Voy encendiendo los fluorescentes que dan luz a las estanterías repletas de cajas de colores y los chorros de luz que fijan la vista en los expositores que invaden el espacio encima del mostrador.

¿Colgará desordenadamente de la pared las fotos de los viajes con sus hijos, construyendo un laberinto de recuerdos del que sólo conocen el camino de salida los que las han colgado, o colgará un espejo que reflejará fielmente la imagen de cualquiera que entre en su mundo particular?

Paso detrás del mostrador, a mi mundo particular que dentro de pocos minutos será una puerta abierta para cualquiera que entre en busca de algún remedio, para cualquiera que necesite de un consejo, un espacio en el que intento que no existan barreras. La farmacia no puede ni debe tener las puertas cerradas, las barreras no caben en el mundo de la farmacia, porque su accesibilidad es una de sus razones de ser.

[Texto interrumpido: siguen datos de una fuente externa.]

-- pv_equiv track=rewrite | github.com/PeterHiggins19/higgins-decomposition | HCI-CNT/atlas/stage2_locked.py | _year_range
-- ===== SOURCE A (Python) =====
-- def _year_range(j: dict) -> str:
--     inp = j["input"]
--     labels = inp.get("labels") or []
--     if not labels:
--         return ""
--     def to_int(s):
--         try:    return int(s)
--         except: return None
--     ints = [to_int(l) for l in labels]
--     if all(x is not None for x in ints):
--         return f"{min(ints)}-{max(ints)}"
--     return f"{labels[0]} → {labels[-1]}"
-- ===== SOURCE B (Python) =====
-- def _year_range(j: dict) -> str:
--     inp = j["input"]
--     labels = inp.get("labels") or []
--     if not labels:
--         return ""
--     try:
--         ys = sorted(int(l) for l in labels)
--     except Exception:
--         return f"{labels[0]} → {labels[-1]}"
--     return f"{ys[0]}-{ys[-1]}"
-- ===== Notes on version B (the rewrite author's own statement) =====
-- stated objective: alternative
-- what changed: B sorts the parsed integers and reads the range off the sorted list's endpoints (ys[0], ys[-1]), with exception-driven control flow inside the parse replacing A's None-map plus all()/min()/max() passes.
import Mathlib
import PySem

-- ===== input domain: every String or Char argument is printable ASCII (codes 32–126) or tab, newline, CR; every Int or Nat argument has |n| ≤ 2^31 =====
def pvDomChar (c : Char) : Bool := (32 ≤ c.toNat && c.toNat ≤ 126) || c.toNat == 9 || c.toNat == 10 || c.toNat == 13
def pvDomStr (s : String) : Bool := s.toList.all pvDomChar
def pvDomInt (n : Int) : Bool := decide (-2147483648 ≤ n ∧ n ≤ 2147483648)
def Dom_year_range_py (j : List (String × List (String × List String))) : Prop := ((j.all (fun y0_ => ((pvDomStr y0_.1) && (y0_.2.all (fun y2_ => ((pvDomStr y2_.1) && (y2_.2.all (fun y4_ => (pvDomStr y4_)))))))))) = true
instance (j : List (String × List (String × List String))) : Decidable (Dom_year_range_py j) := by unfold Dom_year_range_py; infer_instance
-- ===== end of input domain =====

-- B sorts the parsed integers and takes the sorted list's endpoints instead of A's
-- None-map + all()/min()/max(); equal return values wherever A does not raise (Pre_: "input" key present).

-- ===== PORT A =====
def year_range_py (j : List (String × List (String × List String))) : String :=
  match (PySem.Dict.mk j).get? "input" with
  | none => ""          -- Python raises KeyError here; excluded by Pre_
  | some inp =>
    let labels := match (PySem.Dict.mk inp).get? "labels" with
      | none => []      -- .get returns None; 'None or []' is []
      | some ls => ls   -- an empty list is falsy, '[] or []' is [] as well
    if labels = [] then ""
    else
      let ints := labels.map PySem.Int.ofStr?
      if ints.all (·.isSome) then
        -- min(ints)/max(ints): in this branch every element is an int
        match PySem.List.min? (ints.filterMap id) (fun x => x),
              PySem.List.max? (ints.filterMap id) (fun x => x) with
        | some mn, some mx => PySem.Int.toStr mn ++ "-" ++ PySem.Int.toStr mx
        | _, _ => ""    -- unreachable: labels ≠ []
      else
        match PySem.List.pyGet? labels 0, PySem.List.pyGet? labels (-1) with
        | some a, some b => a ++ " → " ++ b
        | _, _ => ""    -- unreachable: labels ≠ []

-- ===== PORT B =====
-- the generator 'int(l) for l in labels' consumed by sorted: first parse failure raises (none)
def yrParse : List String → Option (List Int)
  | [] => some []
  | l :: rest =>
    match PySem.Int.ofStr? l with
    | none => none
    | some v => (yrParse rest).map (v :: ·)

def year_range_py_alt (j : List (String × List (String × List String))) : String :=
  -- Python raises KeyError when "input" is missing; excluded by Pre_
  ((PySem.Dict.mk j).get? "input").elim "" (fun inp =>
    let labels := ((PySem.Dict.mk inp).get? "labels").getD []
    if labels = [] then ""
    else
      match yrParse labels with
      | none =>           -- except: fall back to first → last label
        (((PySem.List.pyGet? labels 0).bind (fun a => (PySem.List.pyGet? labels (-1)).map
          (fun b => a ++ " → " ++ b))).getD "")
      | some vs =>
        let ys := PySem.List.sorted vs (fun x => x) false
        (((PySem.List.pyGet? ys 0).bind (fun a => (PySem.List.pyGet? ys (-1)).map
          (fun b => PySem.Int.toStr a ++ "-" ++ PySem.Int.toStr b))).getD ""))

-- ===== PRECONDITION & SPEC =====
-- A raises KeyError when the top-level dict has no "input" key; both programs raise there.
def Pre_year_range_py (j : List (String × List (String × List String))) : Prop :=
  ((PySem.Dict.mk j).get? "input").isSome = true
instance (j : List (String × List (String × List String))) : Decidable (Pre_year_range_py j) := by unfold Pre_year_range_py; infer_instance
def pvWitness_year_range_py : (List (String × List (String × List String))) :=
  [("input", [("labels", ["1", "2"])])]
def Spec_year_range_py (j : List (String × List (String × List String))) (out : String) : Prop := out = year_range_py_alt j
instance (j : List (String × List (String × List String))) (out : String) : Decidable (Spec_year_range_py j out) := by unfold Spec_year_range_py; infer_instance

-- ===== CLAIM (what is proved, stated in full; the proofs are below) =====
def Claim_equal_year_range_py : Prop := ∀ (j : List (String × List (String × List String))), Dom_year_range_py j → Pre_year_range_py j → Spec_year_range_py j (year_range_py j)

-- ===== LEMMAS AND PROOFS =====

-- yrParse succeeds iff every label parses, and then returns exactly the parsed values
theorem yrParse_eq_none (ls : List String) :
    yrParse ls = none ↔ ¬ (ls.map PySem.Int.ofStr?).all (·.isSome) := by
  induction ls with
  | nil => simp [yrParse]
  | cons l rest ih =>
    cases h : PySem.Int.ofStr? l with
    | none => simp [yrParse, h]
    | some v => simp [yrParse, h, ih]

theorem yrParse_eq_some (ls : List String) (vs : List Int) (h : yrParse ls = some vs) :
    vs = ls.filterMap PySem.Int.ofStr? := by
  induction ls generalizing vs with
  | nil => simp [yrParse] at h; simp [h]
  | cons l rest ih =>
    cases hl : PySem.Int.ofStr? l with
    | none => simp [yrParse, hl] at h
    | some v =>
      simp only [yrParse, hl, Option.map_eq_some_iff] at h
      obtain ⟨vs', hvs', rfl⟩ := h
      simp [hl, ih vs' hvs']

-- on a nonempty list, the sorted list's head is min(xs) and its last element is max(xs)
theorem sorted_head_min (v : Int) (t : List Int) :
    (PySem.List.sorted (v :: t) (fun x => x) false).head? =
      PySem.List.min? (v :: t) (fun x => x) := by
  have hne : PySem.List.sorted (v :: t) (fun x => x) false ≠ [] := by
    simp [PySem.List.sorted_eq_nil_iff]
  obtain ⟨m, tl, hs⟩ := List.exists_cons_of_ne_nil hne
  have hmem : m ∈ v :: t := by
    have := PySem.List.sorted_perm (v :: t) (fun x => x) false
    exact this.mem_iff.mp (by simp [hs])
  have hmle : ∀ y ∈ v :: t, m ≤ y := PySem.List.key_head_sorted_le _ _ hs
  rw [PySem.List.min?_id_cons]
  have hmn : PySem.List.min? (v :: t) (fun x => x) = some (t.foldl min v) :=
    PySem.List.min?_id_cons v t
  have hmin_mem : t.foldl min v ∈ v :: t := PySem.List.min?_mem hmn
  have hmin_le : ∀ y ∈ v :: t, t.foldl min v ≤ y := PySem.List.min?_isMin hmn
  have : m = t.foldl min v := le_antisymm (hmle _ hmin_mem) (hmin_le _ hmem)
  simp [hs, this]

theorem sorted_last_max (v : Int) (t : List Int) :
    (PySem.List.sorted (v :: t) (fun x => x) false).getLast? =
      PySem.List.max? (v :: t) (fun x => x) := by
  have hne : PySem.List.sorted (v :: t) (fun x => x) false ≠ [] := by
    simp [PySem.List.sorted_eq_nil_iff]
  have hlen : 0 < (PySem.List.sorted (v :: t) (fun x => x) false).length :=
    List.length_pos_iff.mpr hne
  have hlast : (PySem.List.sorted (v :: t) (fun x => x) false).getLast? =
      some (PySem.List.sorted (v :: t) (fun x => x) false)[(PySem.List.sorted (v :: t) (fun x => x) false).length - 1] := by
    rw [List.getLast?_eq_getElem?, List.getElem?_eq_getElem (by omega)]
  have hperm := PySem.List.sorted_perm (v :: t) (fun x => x) false
  have hlmem : (PySem.List.sorted (v :: t) (fun x => x) false)[(PySem.List.sorted (v :: t) (fun x => x) false).length - 1] ∈ v :: t :=
    hperm.mem_iff.mp (List.getElem_mem _)
  have hge : ∀ y ∈ v :: t, y ≤ (PySem.List.sorted (v :: t) (fun x => x) false)[(PySem.List.sorted (v :: t) (fun x => x) false).length - 1] := by
    intro y hy
    obtain ⟨p, hp, hpy⟩ := List.getElem_of_mem (hperm.mem_iff.mpr hy)
    have := PySem.List.sorted_id_getElem_mono (v :: t)
      (p := p) (q := (PySem.List.sorted (v :: t) (fun x => x) false).length - 1) (by omega) (by omega)
    simpa [hpy] using this
  have hmx : PySem.List.max? (v :: t) (fun x => x) = some (t.foldl max v) :=
    PySem.List.max?_id_cons v t
  have hmax_mem : t.foldl max v ∈ v :: t := PySem.List.max?_mem hmx
  have hmax_ge : ∀ y ∈ v :: t, y ≤ t.foldl max v := PySem.List.max?_isMax hmx
  have heq : (PySem.List.sorted (v :: t) (fun x => x) false)[(PySem.List.sorted (v :: t) (fun x => x) false).length - 1] = t.foldl max v :=
    le_antisymm (hmax_ge _ hlmem) (hge _ hmax_mem)
  rw [hlast, hmx, heq]

-- pyGet? at 0 / -1 on a nonempty list is head? / getLast?
theorem pyGet?_zero {α : Type} (xs : List α) (h : xs ≠ []) :
    PySem.List.pyGet? xs 0 = xs.head? := by
  cases xs with
  | nil => simp at h
  | cons a t => simp [PySem.List.pyGet?, PySem.List.pyIdx?]

theorem pyGet?_neg_one {α : Type} (xs : List α) (h : xs ≠ []) :
    PySem.List.pyGet? xs (-1) = xs.getLast? := by
  have hlen : 0 < xs.length := List.length_pos_iff.mpr h
  have h2 : -(xs.length : Int) ≤ -1 := by omega
  simp only [PySem.List.pyGet?, PySem.List.pyIdx?]
  rw [if_neg (by omega), if_pos h2]
  simp only [Option.bind_some]
  rw [List.getLast?_eq_getElem?]
  norm_num

-- the two branch computations agree on any non-empty label list
theorem yr_branches (l0 : String) (rest : List String) :
    (let labels := l0 :: rest
     let ints := labels.map PySem.Int.ofStr?
     if ints.all (·.isSome) then
        match PySem.List.min? (ints.filterMap id) (fun x => x),
              PySem.List.max? (ints.filterMap id) (fun x => x) with
        | some mn, some mx => PySem.Int.toStr mn ++ "-" ++ PySem.Int.toStr mx
        | _, _ => ""
     else
        match PySem.List.pyGet? labels 0, PySem.List.pyGet? labels (-1) with
        | some a, some b => a ++ " → " ++ b
        | _, _ => "")
    =
    (let labels := l0 :: rest
     match yrParse labels with
     | none =>
        (((PySem.List.pyGet? labels 0).bind (fun a => (PySem.List.pyGet? labels (-1)).map
          (fun b => a ++ " → " ++ b))).getD "")
     | some vs =>
        let ys := PySem.List.sorted vs (fun x => x) false
        (((PySem.List.pyGet? ys 0).bind (fun a => (PySem.List.pyGet? ys (-1)).map
          (fun b => PySem.Int.toStr a ++ "-" ++ PySem.Int.toStr b))).getD "")) := by
  simp only []
  by_cases hall : ((l0 :: rest).map PySem.Int.ofStr?).all (·.isSome)
  · -- every label parses
    obtain ⟨vs, hvs⟩ : ∃ vs, yrParse (l0 :: rest) = some vs := by
      cases h : yrParse (l0 :: rest) with
      | none => exact absurd hall ((yrParse_eq_none _).mp h)
      | some vs => exact ⟨vs, rfl⟩
    have hvs' : vs = (l0 :: rest).filterMap PySem.Int.ofStr? := yrParse_eq_some _ _ hvs
    have h0 : (PySem.Int.ofStr? l0).isSome := by
      simp [List.all_cons] at hall; exact hall.1
    obtain ⟨v, hv⟩ := Option.isSome_iff_exists.mp h0
    have hvs2 : vs = v :: rest.filterMap PySem.Int.ofStr? := by
      simp [hvs', hv]
    have hfm : ((l0 :: rest).map PySem.Int.ofStr?).filterMap id =
        v :: rest.filterMap PySem.Int.ofStr? := by
      simp [List.filterMap_map, hv, Function.comp]
    have hsne : PySem.List.sorted vs (fun x => x) false ≠ [] := by
      simp [PySem.List.sorted_eq_nil_iff, hvs2]
    rw [if_pos hall, hvs]
    dsimp only
    rw [hvs2, hfm]
    have hsne2 : PySem.List.sorted (v :: rest.filterMap PySem.Int.ofStr?) (fun x => x) false ≠ [] := by
      simp [PySem.List.sorted_eq_nil_iff]
    rw [pyGet?_zero _ hsne2, pyGet?_neg_one _ hsne2, sorted_head_min, sorted_last_max]
    rw [PySem.List.min?_id_cons v _, PySem.List.max?_id_cons v _]
    simp
  · -- some label fails: both fall back to first → last
    have hfalse : ((l0 :: rest).map PySem.Int.ofStr?).all (·.isSome) = false :=
      Bool.eq_false_iff.mpr hall
    have hnone : yrParse (l0 :: rest) = none := (yrParse_eq_none _).mpr hall
    rw [hfalse, hnone]
    rw [pyGet?_zero _ (List.cons_ne_nil l0 rest), pyGet?_neg_one _ (List.cons_ne_nil l0 rest)]
    obtain ⟨b, hb⟩ : ∃ b, (l0 :: rest).getLast? = some b := by
      cases h : (l0 :: rest).getLast? with
      | none => simp at h
      | some b => exact ⟨b, rfl⟩
    simp [hb]

-- ===== VERDICT (by name: the statement is the Claim_ definition above) =====
theorem year_range_py_spec : Claim_equal_year_range_py := by
  intro j _ _
  unfold Spec_year_range_py year_range_py year_range_py_alt
  cases h1 : (PySem.Dict.mk j).get? "input" with
  | none => rfl
  | some inp =>
    dsimp only [Option.elim_some]
    cases h2 : (PySem.Dict.mk inp).get? "labels" with
    | none => simp
    | some ls =>
      cases ls with
      | nil => simp
      | cons l0 rest =>
        dsimp only [Option.getD_some]
        rw [if_neg (List.cons_ne_nil l0 rest), if_neg (List.cons_ne_nil l0 rest)]
        exact yr_branches l0 rest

La imagen de la silla marrón que he captado del mundo privado de mi vecino vuelve como una pista que me acerca al enigma del piso de abajo. Mientras voy detrás de la solución, entra mi primer cliente y me doy cuenta de que ha penetrado en mi mundo, de que está completamente abierto a su mirada y lo que en él ve le dará pistas de lo que yo hago y de cómo soy. Cuando marcha, me pregunto lo que pensará de mí. ¿Mi mundo, mi farmacia es un reflejo de lo que hago?

Puedo caer en la ilusión de pensar que exclusivamente lo que digo y hago es lo que mis clientes captan, también como tengo organizado y repartido el espacio de mi farmacia da pistas al que entra en ella. Mi farmacia es mi atmósfera. Tengo que reflexionar sobre cómo la tengo organizada y si lo que se ve es un reflejo de lo que digo y de lo que hago. Me parece que tocan algunos cambios.